Wu noted that while space sickness may seem more like an annoyance than a big problem, damage immediately following a launch or landing event can be a big problem.
“You go to the moon. When you land, there’s no welcome committee to look after you,” he said. “What happens if there’s some kind of incident during landing and you have to leave? If you lose your sense of direction and up and down, can you still functionally do it?
Another key area of health research is the relationship between different factors in spaceflight and how they affect each other. It’s not just understanding the effects of microgravity, radiation exposure, or isolation and confinement, but understanding the cumulative stress that going into space puts on the body.
breadth of humanity
While proponents of space tourism believe that space tourism is increasing access to space and even democratizing access to space, that may not be possible when the only people going into space are billionaires like Isaacman and their friends. It’s hard to accept.

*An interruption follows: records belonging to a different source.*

-- pv_equiv track=rewrite | github.com/aaaaltaaaa/Apriori | apriori.py | createC1
-- ===== SOURCE A (Python) =====
-- def createC1(dataSet):
--     C1 = []
--     for transaction in dataSet:#遍历
--         for item in transaction:
--             if not [item] in C1:
--                 C1.append([item])
--     C1.sort()
--     return C1
-- ===== SOURCE B (Python) =====
-- def createC1(dataSet):
--     items = []
--     for transaction in dataSet:
--         items.extend(transaction)
--     items.sort()
--     C1 = []
--     for item in items:
--         if not C1 or C1[-1] != [item]:
--             C1.append([item])
--     return C1
-- ===== Notes on version B (the rewrite author's own statement) =====
-- stated objective: faster
-- what changed: Replaces A's quadratic repeated membership scan over the growing C1 list with flatten-then-sort followed by a single adjacent-dedup pass.
import Mathlib
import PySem

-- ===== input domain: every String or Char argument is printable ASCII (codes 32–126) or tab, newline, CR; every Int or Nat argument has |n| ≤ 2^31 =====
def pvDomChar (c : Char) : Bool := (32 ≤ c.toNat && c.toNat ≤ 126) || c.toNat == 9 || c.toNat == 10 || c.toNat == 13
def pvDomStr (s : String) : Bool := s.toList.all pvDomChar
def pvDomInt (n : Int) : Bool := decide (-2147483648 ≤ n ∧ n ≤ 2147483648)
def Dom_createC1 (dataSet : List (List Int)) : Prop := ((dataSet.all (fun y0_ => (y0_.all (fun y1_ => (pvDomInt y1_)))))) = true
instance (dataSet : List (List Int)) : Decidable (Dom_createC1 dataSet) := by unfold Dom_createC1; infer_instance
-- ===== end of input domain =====

-- B replaces A's quadratic membership scan by flatten + sort + one adjacent-dedup pass (faster).

-- ===== PORT A =====
def createC1 (dataSet : List (List Int)) : List (List Int) :=
  let C1 := dataSet.foldl (fun C1 transaction =>
    transaction.foldl (fun C1 item =>
      if [item] ∈ C1 then C1 else C1 ++ [[item]]) C1) []
  PySem.List.sorted C1 (fun x => x) false

-- ===== PORT B =====
def createC1_alt (dataSet : List (List Int)) : List (List Int) :=
  let items := dataSet.foldl (fun acc transaction => acc ++ transaction) []
  let items := PySem.List.sorted items (fun x => x) false
  items.foldl (fun C1 item =>
    if C1 = [] ∨ C1.getLast? ≠ some [item] then C1 ++ [[item]] else C1) []

-- ===== PRECONDITION & SPEC =====
def Spec_createC1 (dataSet : List (List Int)) (out : List (List Int)) : Prop := out = createC1_alt dataSet
instance (dataSet : List (List Int)) (out : List (List Int)) : Decidable (Spec_createC1 dataSet out) := by unfold Spec_createC1; infer_instance

-- ===== CLAIM (what is proved, stated in full; the proofs are below) =====
def Claim_equal_createC1 : Prop := ∀ (dataSet : List (List Int)), Dom_createC1 dataSet → Spec_createC1 dataSet (createC1 dataSet)

-- ===== LEMMAS AND PROOFS =====

-- first-occurrence dedup fold (A's loop body on the underlying ints)
def pvF (ys : List Int) (acc : List Int) : List Int :=
  ys.foldl (fun a x => if x ∈ a then a else a ++ [x]) acc

lemma pvLtSingle (a b : Int) : (([a] : List Int) < [b]) ↔ a < b := by
  constructor
  · intro h
    rcases (List.cons_lt_cons_iff).mp h with h | ⟨_, h⟩
    · exact h
    · exact absurd h (List.not_lt_nil _)
  · intro h; exact List.cons_lt_cons_iff.mpr (Or.inl h)

lemma pvMemF (ys : List Int) : ∀ acc a, a ∈ pvF ys acc ↔ a ∈ acc ∨ a ∈ ys := by
  induction ys with
  | nil => simp [pvF]
  | cons y ys ih =>
    intro acc a
    simp only [pvF, List.foldl_cons]
    by_cases h : y ∈ acc
    · simp only [if_pos h]
      rw [show List.foldl _ acc ys = pvF ys acc from rfl, ih]
      constructor
      · exact fun ha => ha.imp id (List.mem_cons_of_mem _)
      · rintro (ha | ha)
        · exact Or.inl ha
        · rcases List.mem_cons.mp ha with rfl | ha
          · exact Or.inl h
          · exact Or.inr ha
    · simp only [if_neg h]
      rw [show List.foldl _ (acc ++ [y]) ys = pvF ys (acc ++ [y]) from rfl, ih]
      simp [List.mem_append, or_assoc, List.mem_cons]
    
lemma pvNodupF (ys : List Int) : ∀ acc, acc.Nodup → (pvF ys acc).Nodup := by
  induction ys with
  | nil => intro acc h; simpa [pvF] using h
  | cons y ys ih =>
    intro acc hacc
    simp only [pvF, List.foldl_cons]
    by_cases h : y ∈ acc
    · simpa only [if_pos h] using ih acc hacc
    · refine if_neg h ▸ ih (acc ++ [y]) ?_
      have hne : ∀ a ∈ acc, ¬a = y := fun a ha hc => h (hc ▸ ha)
      simpa [List.nodup_append, hacc] using hne

-- A's nested loop = pvF on the flattened data, wrapped in singletons
lemma pvFoldA_map (ys : List Int) : ∀ acc : List Int,
    ys.foldl (fun C1 x => if [x] ∈ C1 then C1 else C1 ++ [[x]]) (acc.map (fun x => [x]))
      = (pvF ys acc).map (fun x => [x]) := by
  induction ys with
  | nil => intro acc; rfl
  | cons y ys ih =>
    intro acc
    simp only [List.foldl_cons, pvF]
    have hmem : ([y] ∈ acc.map (fun x => [x])) ↔ y ∈ acc := by simp
    by_cases h : y ∈ acc
    · rw [if_pos (hmem.mpr h), if_pos h]; exact ih acc
    · rw [if_neg (fun hc => h (hmem.mp hc)), if_neg h]
      have : acc.map (fun x => [x]) ++ [[y]] = (acc ++ [y]).map (fun x => [x]) := by simp
      rw [this]; exact ih (acc ++ [y])

-- adjacent dedup relative to the last kept element
def pvAdj : List Int → Int → List Int
  | [], _ => []
  | x :: xs, m => if x = m then pvAdj xs m else x :: pvAdj xs x

def pvE : List Int → List Int
  | [] => []
  | x :: r => x :: pvAdj r x

lemma pvFoldB_go (s : List Int) : ∀ (d : List (List Int)) (m : Int),
    s.foldl (fun C1 x => if C1 = [] ∨ C1.getLast? ≠ some [x] then C1 ++ [[x]] else C1)
        (d ++ [[m]])
      = d ++ [[m]] ++ (pvAdj s m).map (fun x => [x]) := by
  induction s with
  | nil => intro d m; simp [pvAdj]
  | cons x xs ih =>
    intro d m
    simp only [List.foldl_cons, pvAdj]
    have hlast : (d ++ [[m]]).getLast? = some [m] := by
      simp [List.getLast?_append]
    by_cases h : x = m
    · subst h
      rw [if_neg (by simp [hlast])]
      simpa using ih d x
    · rw [if_pos (Or.inr (by simp [hlast]; exact fun hc => h hc.symm))]
      rw [if_neg h]
      have := ih (d ++ [[m]]) x
      simpa [List.append_assoc] using this

lemma pvB_eq (s : List Int) :
    s.foldl (fun C1 x => if C1 = [] ∨ C1.getLast? ≠ some [x] then C1 ++ [[x]] else C1) []
      = (pvE s).map (fun x => [x]) := by
  cases s with
  | nil => rfl
  | cons x r =>
    simp only [List.foldl_cons, pvE]
    simpa using pvFoldB_go r [] x

lemma pvAdj_good (s : List Int) : ∀ m, (m :: s).Pairwise (· ≤ ·) →
    ((m :: pvAdj s m).Pairwise (· < ·)) ∧ (∀ a, a ∈ m :: pvAdj s m ↔ a ∈ m :: s) := by
  induction s with
  | nil => intro m _; simp [pvAdj]
  | cons x xs ih =>
    intro m hp
    have hmx : m ≤ x := (List.pairwise_cons.mp hp).1 x (by simp)
    have hxs : (x :: xs).Pairwise (· ≤ ·) := (List.pairwise_cons.mp hp).2
    by_cases h : x = m
    · subst h
      have := ih x hxs
      simp only [pvAdj, ite_true]
      refine ⟨this.1, fun a => ?_⟩
      have h2 := this.2 a
      simp only [List.mem_cons] at h2 ⊢
      tauto
    · have hlt : m < x := lt_of_le_of_ne hmx (fun hc => h hc.symm)
      have hx := ih x hxs
      simp only [pvAdj, if_neg h]
      constructor
      · refine List.pairwise_cons.mpr ⟨?_, hx.1⟩
        intro b hb
        rcases (hx.2 b).mp hb with hb'
        have hxb : x ≤ b := by
          rcases List.mem_cons.mp hb' with rfl | hb''
          · exact le_refl _
          · exact (List.pairwise_cons.mp hxs).1 b hb''
        exact lt_of_lt_of_le hlt hxb
      · intro a
        simp only [List.mem_cons]
        have := hx.2 a
        simp only [List.mem_cons] at this
        tauto

lemma pvE_good (s : List Int) (h : s.Pairwise (· ≤ ·)) :
    ((pvE s).Pairwise (· < ·)) ∧ (∀ a, a ∈ pvE s ↔ a ∈ s) := by
  cases s with
  | nil => simp [pvE]
  | cons x r => exact pvAdj_good r x h

-- ===== VERDICT (by name: the statement is the Claim_ definition above) =====
theorem createC1_spec : Claim_equal_createC1 := by
  intro dataSet _
  unfold Spec_createC1 createC1 createC1_alt
  set ys := dataSet.flatten with hys
  -- A's nested fold = singleton-wrapped pvF over the flattened data
  have hA : dataSet.foldl (fun C1 transaction =>
        transaction.foldl (fun C1 item =>
          if [item] ∈ C1 then C1 else C1 ++ [[item]]) C1) []
      = (pvF ys []).map (fun x => [x]) := by
    rw [← List.foldl_flatten]
    simpa using pvFoldA_map ys []
  -- B's flatten loop
  have hB0 : dataSet.foldl (fun acc transaction => acc ++ transaction) [] = ys := by
    simpa using PySem.List.foldl_append_eq_flatMap (fun t => t) dataSet []
  simp only [hA, hB0]
  set s := PySem.List.sorted ys (fun x => x) false with hs
  rw [pvB_eq s]
  have hsp : s.Pairwise (· ≤ ·) := by
    simpa using PySem.List.sorted_pairwise ys (fun x => x)
  obtain ⟨hEpw, hEmem⟩ := pvE_good s hsp
  -- the two underlying int lists are permutations of each other, both nodup
  have hperm : (pvE s).Perm (pvF ys []) := by
    rw [List.perm_ext_iff_of_nodup (show (pvE s).Nodup from hEpw.imp ne_of_lt) (pvNodupF ys [] (by simp))]
    intro a
    rw [hEmem a, pvMemF ys [] a]
    have : a ∈ s ↔ a ∈ ys := PySem.List.mem_sorted ys (fun x => x) false a
    simp [this]
  have hfin := (PySem.List.sorted_eq_of_perm_of_pairwise_lt
    ((pvF ys []).map (fun x => [x])) ((pvE s).map (fun x => [x])) (fun x => x)
    (hperm.map _)
    (by
      rw [List.pairwise_map]
      exact hEpw.imp (fun h => (pvLtSingle _ _).mpr h)))
  have hbr : @PySem.List.sorted (List Int) (List Int) List.instLT (fun a b => a.decidableLT b)
        ((pvF ys []).map (fun x => [x])) (fun x => x) false
      = @PySem.List.sorted (List Int) (List Int) List.instLinearOrder.toLT LinearOrder.toDecidableLT
        ((pvF ys []).map (fun x => [x])) (fun x => x) false := by congr 1
  exact hbr.trans hfin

However, it is true that the astronauts currently flying on space agency missions are not representative of the public. Some of it is necessary—it’s only wise to select astronauts who are healthy enough to withstand the physical challenges of spaceflight—and some of it is a legacy of racism, sexism, and the idea of people deemed worthy of becoming astronauts.
Efforts to diversify the international astronaut workforce are underway, with the European Space Agency recently selecting its first disabled astronaut to train. But despite this, people on space agency missions make up a very limited proportion of the population, so the only data we have on space health outcomes relates to this small group of people.

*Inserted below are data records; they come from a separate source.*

theorem pvRepl_wf {n W : List Char} (hn : pvBF n) (hW : PvWf W) :
    ∀ {s : List Char}, PvWf s → PvWf (pvRepl ('<' :: n ++ ['>']) W s) := by
  intro s hs
  induction hs with
  | nil => rw [pvRepl]; exact PvWf.nil
  | @chr c t hc _ ih => rw [pvRepl_chr hc]; exact PvWf.chr hc ih
  | @pie w t hw _ ih =>
    by_cases hne : n = w
    · subst hne
      rw [pvRepl_piece_hit hn]
      exact pvWf_append hW ih
    · rw [pvRepl_piece_miss hn hw hne]
      exact PvWf.pie hw ih

-- the central invariance: replacing a pattern by W (with the same expansion as its value)
-- does not change the normal form
theorem pvRepl_Ef {pats : List (List Char × List Char)}
    (G1 : ∀ q ∈ pats, ∃ n, q.1 = '<' :: n ++ ['>'] ∧ pvBF n)
    (G2 : (pats.map Prod.fst).Nodup)
    {n v : List Char} (hmem : ('<' :: n ++ ['>'], v) ∈ pats) (hn : pvBF n)
    {W : List Char} (hW : PvWf W) {f : Nat}
    (hWe : pvEf pats (f+1) W = pvEf pats f v) :
    ∀ {s : List Char}, PvWf s →
      pvEf pats (f+1) (pvRepl ('<' :: n ++ ['>']) W s) = pvEf pats (f+1) s := by
  intro s hs
  induction hs with
  | nil => rw [pvRepl]
  | @chr c t hc _ ih =>
    rw [pvRepl_chr hc, pvEf_chr G1 hc, pvEf_chr G1 hc, ih]
  | @pie w t hw _ ih =>
    by_cases hne : n = w
    · subst hne
      rw [pvRepl_piece_hit hn, pvEf_append G1 G2 hW, pvEf_piece_hit G1 G2 hn hmem, hWe, ih]
    · by_cases hex : ∃ v, ('<' :: w ++ ['>'], v) ∈ pats
      · obtain ⟨v2, hv2⟩ := hex
        rw [pvRepl_piece_miss hn hw hne, pvEf_piece_hit G1 G2 hw hv2,
          pvEf_piece_hit G1 G2 hw hv2, ih]
      · have hno : ∀ q ∈ pats, q.1 ≠ '<' :: w ++ ['>'] := by
          intro q hq2 hcontra
          exact hex ⟨q.2, by rw [← hcontra]; exact hq2⟩
        rw [pvRepl_piece_miss hn hw hne, pvEf_piece_miss G1 hw hno,
          pvEf_piece_miss G1 hw hno, ih]

theorem pvRepl_occ {pats : List (List Char × List Char)}
    (G1 : ∀ q ∈ pats, ∃ n, q.1 = '<' :: n ++ ['>'] ∧ pvBF n)
    {n W : List Char} (hn : pvBF n) (hW : PvWf W) :
    ∀ {s : List Char}, PvWf s → ∀ q ∈ pats, q.1 <:+: pvRepl ('<' :: n ++ ['>']) W s →
      (q.1 ≠ '<' :: n ++ ['>'] ∧ q.1 <:+: s) ∨ q.1 <:+: W := by
  intro s hs
  induction hs with
  | nil =>
    intro q hq hinf
    rw [pvRepl] at hinf
    obtain ⟨m, hq1, _⟩ := G1 q hq
    have := List.eq_nil_of_infix_nil hinf
    rw [hq1] at this
    simp at this
  | @chr c t hc _ ih =>
    intro q hq hinf
    rw [pvRepl_chr hc, List.infix_cons_iff] at hinf
    rcases hinf with hinf | hinf
    · obtain ⟨m, hq1, _⟩ := G1 q hq
      rw [hq1, List.cons_append] at hinf
      exact absurd hinf (pvNoPrefix_head hc)
    · rcases ih q hq hinf with ⟨h1, h2⟩ | h1
      · exact Or.inl ⟨h1, List.infix_cons h2⟩
      · exact Or.inr h1
  | @pie w t hw _ ih =>
    intro q hq hinf
    have hsuf : t <:+ ('<' :: (w ++ '>' :: t)) := ⟨'<' :: w ++ ['>'], by simp⟩
    by_cases hne : n = w
    · subst hne
      rw [pvRepl_piece_hit hn] at hinf
      rcases pvOcc_append G1 hW hq hinf with h1 | h1
      · exact Or.inr h1
      · rcases ih q hq h1 with ⟨h2, h3⟩ | h2
        · exact Or.inl ⟨h2, h3.trans hsuf.isInfix⟩
        · exact Or.inr h2
    · rw [pvRepl_piece_miss hn hw hne, List.infix_cons_iff] at hinf
      rcases hinf with hinf | hinf
      · obtain ⟨m, hq1, hq2⟩ := G1 q hq
        rw [hq1, List.cons_append] at hinf
        have hm : m = w := (pvPatPrefix hq2 hw _).mp hinf
        refine Or.inl ⟨?_, ?_⟩
        · rw [hq1, hm]
          intro hcontra
          apply hne
          have h5 : n ++ ['>'] = w ++ ['>'] := by simpa using hcontra.symm
          simpa using h5
        · apply List.IsPrefix.isInfix
          rw [hq1, hm, List.cons_append]
          exact (pvPatPrefix (hm ▸ hq2) hw t).mpr rfl
      · obtain ⟨m, hq1, hq2⟩ := G1 q hq
        have hwgt : ∀ c ∈ w ++ ['>'], c ≠ '<' := by
          intro c hc
          rcases List.mem_append.mp hc with h3 | h3
          · exact (hw c h3).1
          · simp at h3; subst h3; decide
        have h4 : q.1 <:+: pvRepl ('<' :: n ++ ['>']) W t := by
          rw [hq1, List.cons_append]
          apply pvSkip hwgt
          have h5 := hinf
          rw [hq1, List.cons_append] at h5
          simpa using h5
        rcases ih q hq h4 with ⟨h5, h6⟩ | h5
        · exact Or.inl ⟨h5, h6.trans hsuf.isInfix⟩
        · exact Or.inr h5

-- ranks
def pvRStep (l : List (String × String)) (f : Nat) : String → Option Nat → Option Nat :=
  fun u acc => match pvRankB l f u, acc with
    | some r, some m => some (max (r+1) m)
    | _, _ => none

theorem pvRankB_succ (l : List (String × String)) (f : Nat) (t : String) :
    pvRankB l (f+1) t = (pvDeps l t).foldr (pvRStep l f) (some 0) := rfl

theorem pvRankFold_extract {l : List (String × String)} {f : Nat} {ds : List String} {m : Nat}
    (h : ds.foldr (pvRStep l f) (some 0) = some m) :
    ∀ u ∈ ds, ∃ r, pvRankB l f u = some r ∧ r < m := by
  induction ds generalizing m with
  | nil => intro u hu; simp at hu
  | cons u0 ds ih =>
    intro u hu
    rw [List.foldr_cons] at h
    simp only [pvRStep] at h
    cases h1 : pvRankB l f u0 <;> rw [h1] at h
    · simp at h
    · cases h2 : ds.foldr (pvRStep l f) (some 0) <;> rw [h2] at h
      · simp at h
      · rename_i r0 m0
        simp only [Option.some.injEq] at h
        rcases List.mem_cons.mp hu with rfl | hu'
        · refine ⟨r0, h1, ?_⟩
          have := Nat.le_max_left (r0+1) m0
          omega
        · obtain ⟨r', hr1, hr2⟩ := ih h2 u hu'
          refine ⟨r', hr1, ?_⟩
          have := Nat.le_max_right (r0+1) m0
          omega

“I think it’s important to understand the breadth of humanity so that we can understand the full spectrum of humanity’s performance in space flight, not just our early pioneers,” Wu said.

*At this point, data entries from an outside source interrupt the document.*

-- pv_equiv track=rewrite | github.com/ingridportilho/Calculo_Numerico | bisseccao_newton.py | calc_k
-- ===== SOURCE A (Python) =====
-- def calc_k(px):
--   indice = len(px) - 1
--   k = 0
--   for i in px:
--     if(px[indice] < 0):
--         k = indice
--         break
--     indice = indice - 1
--   return k
-- ===== SOURCE B (Python) =====
-- def calc_k(px):
--     k = 0
--     for i, v in enumerate(px):
--         if v < 0:
--             k = i
--     return k
-- ===== Notes on version B (the rewrite author's own statement) =====
-- stated objective: simpler
-- what changed: Replaces the backward scan with a decrementing index and an early break by a forward enumerate pass that keeps the last negative index seen.
import Mathlib
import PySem

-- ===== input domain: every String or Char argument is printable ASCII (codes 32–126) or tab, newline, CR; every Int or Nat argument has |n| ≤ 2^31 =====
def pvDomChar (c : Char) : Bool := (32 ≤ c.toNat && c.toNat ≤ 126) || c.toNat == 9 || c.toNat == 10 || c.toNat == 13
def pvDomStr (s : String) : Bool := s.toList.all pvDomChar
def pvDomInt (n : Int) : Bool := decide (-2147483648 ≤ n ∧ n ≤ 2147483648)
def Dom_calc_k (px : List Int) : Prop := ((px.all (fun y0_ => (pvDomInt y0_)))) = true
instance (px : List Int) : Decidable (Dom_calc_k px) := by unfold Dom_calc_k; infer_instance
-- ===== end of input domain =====

-- ===== PORT A =====
-- B is a forward single pass keeping the last negative index; A scans from the top and breaks at the first negative. Objective: simpler.

-- the Python 'for i in px' loop body; fuel = remaining iterations of the for loop
def calcKLoop (px fuel : List Int) (indice k : Int) : Int :=
  match fuel with
  | [] => k
  | _ :: rest =>
    match PySem.List.pyGet? px indice with
    | some v => if v < 0 then indice else calcKLoop px rest (indice - 1) k
    | none => k  -- unreachable: indice stays within range while fuel lasts

def calc_k (px : List Int) : Int :=
  calcKLoop px px ((px.length : Int) - 1) 0

-- ===== PORT B =====
def calc_k_alt (px : List Int) : Int :=
  (PySem.List.enumerate px).foldl (fun k iv => if iv.2 < 0 then iv.1 else k) 0

-- ===== PRECONDITION & SPEC =====
def Spec_calc_k (px : List Int) (out : Int) : Prop := out = calc_k_alt px
instance (px : List Int) (out : Int) : Decidable (Spec_calc_k px out) := by unfold Spec_calc_k; infer_instance

-- ===== CLAIM =====
def Claim_equal_calc_k : Prop := ∀ (px : List Int), Dom_calc_k px → Spec_calc_k px (calc_k px)

-- ===== LEMMAS AND PROOFS =====

-- the loop depends on fuel only through its length
theorem calcKLoop_fuel (px : List Int) : ∀ (f1 f2 : List Int), f1.length = f2.length →
    ∀ (i k : Int), calcKLoop px f1 i k = calcKLoop px f2 i k := by
  intro f1
  induction f1 with
  | nil => intro f2 h i k; cases f2 with
    | nil => rfl
    | cons b t => simp at h
  | cons a t ih =>
    intro f2 h i k
    cases f2 with
    | nil => simp at h
    | cons b t2 =>
      simp only [List.length_cons, Nat.add_right_cancel_iff] at h
      simp only [calcKLoop]
      cases PySem.List.pyGet? px i with
      | none => rfl
      | some v =>
        by_cases hv : v < 0
        · simp [hv]
        · simp [hv, ih t2 h]

-- appending an element does not change the loop when indices stay inside the prefix
theorem calcKLoop_prefix (ys : List Int) (x : Int) :
    ∀ (fuel : List Int) (i k : Int), (fuel.length : Int) ≤ i + 1 → i < (ys.length : Int) →
    calcKLoop (ys ++ [x]) fuel i k = calcKLoop ys fuel i k := by
  intro fuel
  induction fuel with
  | nil => intro i k _ _; rfl
  | cons a t ih =>
    intro i k hlen hi
    have h0 : 0 ≤ i := by
      simp only [List.length_cons] at hlen; push_cast at hlen; omega
    have hget : PySem.List.pyGet? (ys ++ [x]) i = PySem.List.pyGet? ys i := by
      rw [PySem.List.pyGet?_of_nonneg _ h0, PySem.List.pyGet?_of_nonneg _ h0]
      have : i.toNat < ys.length := by omega
      rw [List.getElem?_append_left this]
    simp only [calcKLoop, hget]
    cases PySem.List.pyGet? ys i with
    | none => rfl
    | some v =>
      by_cases hv : v < 0
      · simp [hv]
      · have : (t.length : Int) ≤ (i - 1) + 1 := by
          simp only [List.length_cons] at hlen; push_cast at hlen; omega
        simp [hv, ih (i - 1) k this (by omega)]

theorem calc_k_alt_append (ys : List Int) (x : Int) :
    calc_k_alt (ys ++ [x]) = if x < 0 then (ys.length : Int) else calc_k_alt ys := by
  simp only [calc_k_alt, PySem.List.enumerate_append, List.foldl_append]
  simp [PySem.List.enumerate]

theorem calc_k_eq_alt (px : List Int) : calc_k px = calc_k_alt px := by
  induction px using List.reverseRecOn with
  | nil => rfl
  | append_singleton ys x ih =>
    rw [calc_k_alt_append]
    simp only [calc_k]
    have hget : PySem.List.pyGet? (ys ++ [x]) (((ys ++ [x]).length : Int) - 1)
        = some x := by
      simp only [List.length_append, List.length_singleton]
      push_cast
      have : ((ys.length : Int) + 1) - 1 = (ys.length : Int) := by ring
      rw [this]
      exact PySem.List.pyGet?_append_length ys [] x
    rw [calcKLoop_fuel (ys ++ [x]) (ys ++ [x]) (x :: ys) (by simp)]
    simp only [calcKLoop, hget]
    have hlen1 : ((ys ++ [x]).length : Int) - 1 = (ys.length : Int) := by
      simp
    by_cases hx : x < 0
    · simp [hx]
    · simp only [hx, if_false, hlen1]
      cases ys with
      | nil => simp [calcKLoop, calc_k_alt, PySem.List.enumerate]
      | cons b bs =>
        rw [calcKLoop_prefix (b :: bs) x (b :: bs) _ _ (by omega)
          (by omega)]
        exact ih

-- ===== VERDICT =====
theorem calc_k_spec : Claim_equal_calc_k := by
  intro px _
  exact calc_k_eq_alt px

Although commercial astronauts to date have been predominantly (but not exclusively) white, they represent a wider range of ages and backgrounds than professional astronauts. Future commercial missions could help expand the repository of human health in space. For example, the crew of the Polaris Dawn has an equal proportion of men and women, so gender comparisons can be made.
TRISH is building a repository that will collect biomedical data from Polaris Dawn and future commercial space missions. The aim is to collect data from a wider population, not just well-trained young astronauts with no medical conditions, to see how people with conditions such as diabetes or cardiovascular disease fare on space missions.
“We have to start collecting this data because we don’t know how [conditions] It will perform in space,” Wu explained.
impact on earth
One experiment on the Polaris Dawn mission that could have huge consequences seems simple on the surface: testing a tiny ultrasound scanner that crew members can use to scan themselves and collect medical data. Researchers are not only focusing on the device’s performance, but also on the best way to train crews to use it.
“We have to start collecting this data because we don’t know how [conditions] will perform in space”
While adapting hardware for space comes with its own challenges, preparation for using a handheld medical scanner, especially for someone who is not a trained medical professional, is about education and procedure.
“There’s a series of studies surrounding this question: How do we provide pre-flight training before they go on a mission so that they can at least understand some of the basics?” Wu explained. “So, can we provide just-in-time training? So, can you give them a refresher as they prepare for the actual event?
It turns out that finding the best way to teach non-medical professionals how to use diagnostic equipment, and making those devices as small and rugged as possible, isn’t just useful in space. It could also be invaluable here on Earth, such as in rural areas or areas where people don’t have access to doctors.
“We talk about the concept of health equity and being able to provide services to underserved, low-resource settings,” Wu said. “If you can keep someone healthy far away in space, you should be able to do that anywhere on Earth.”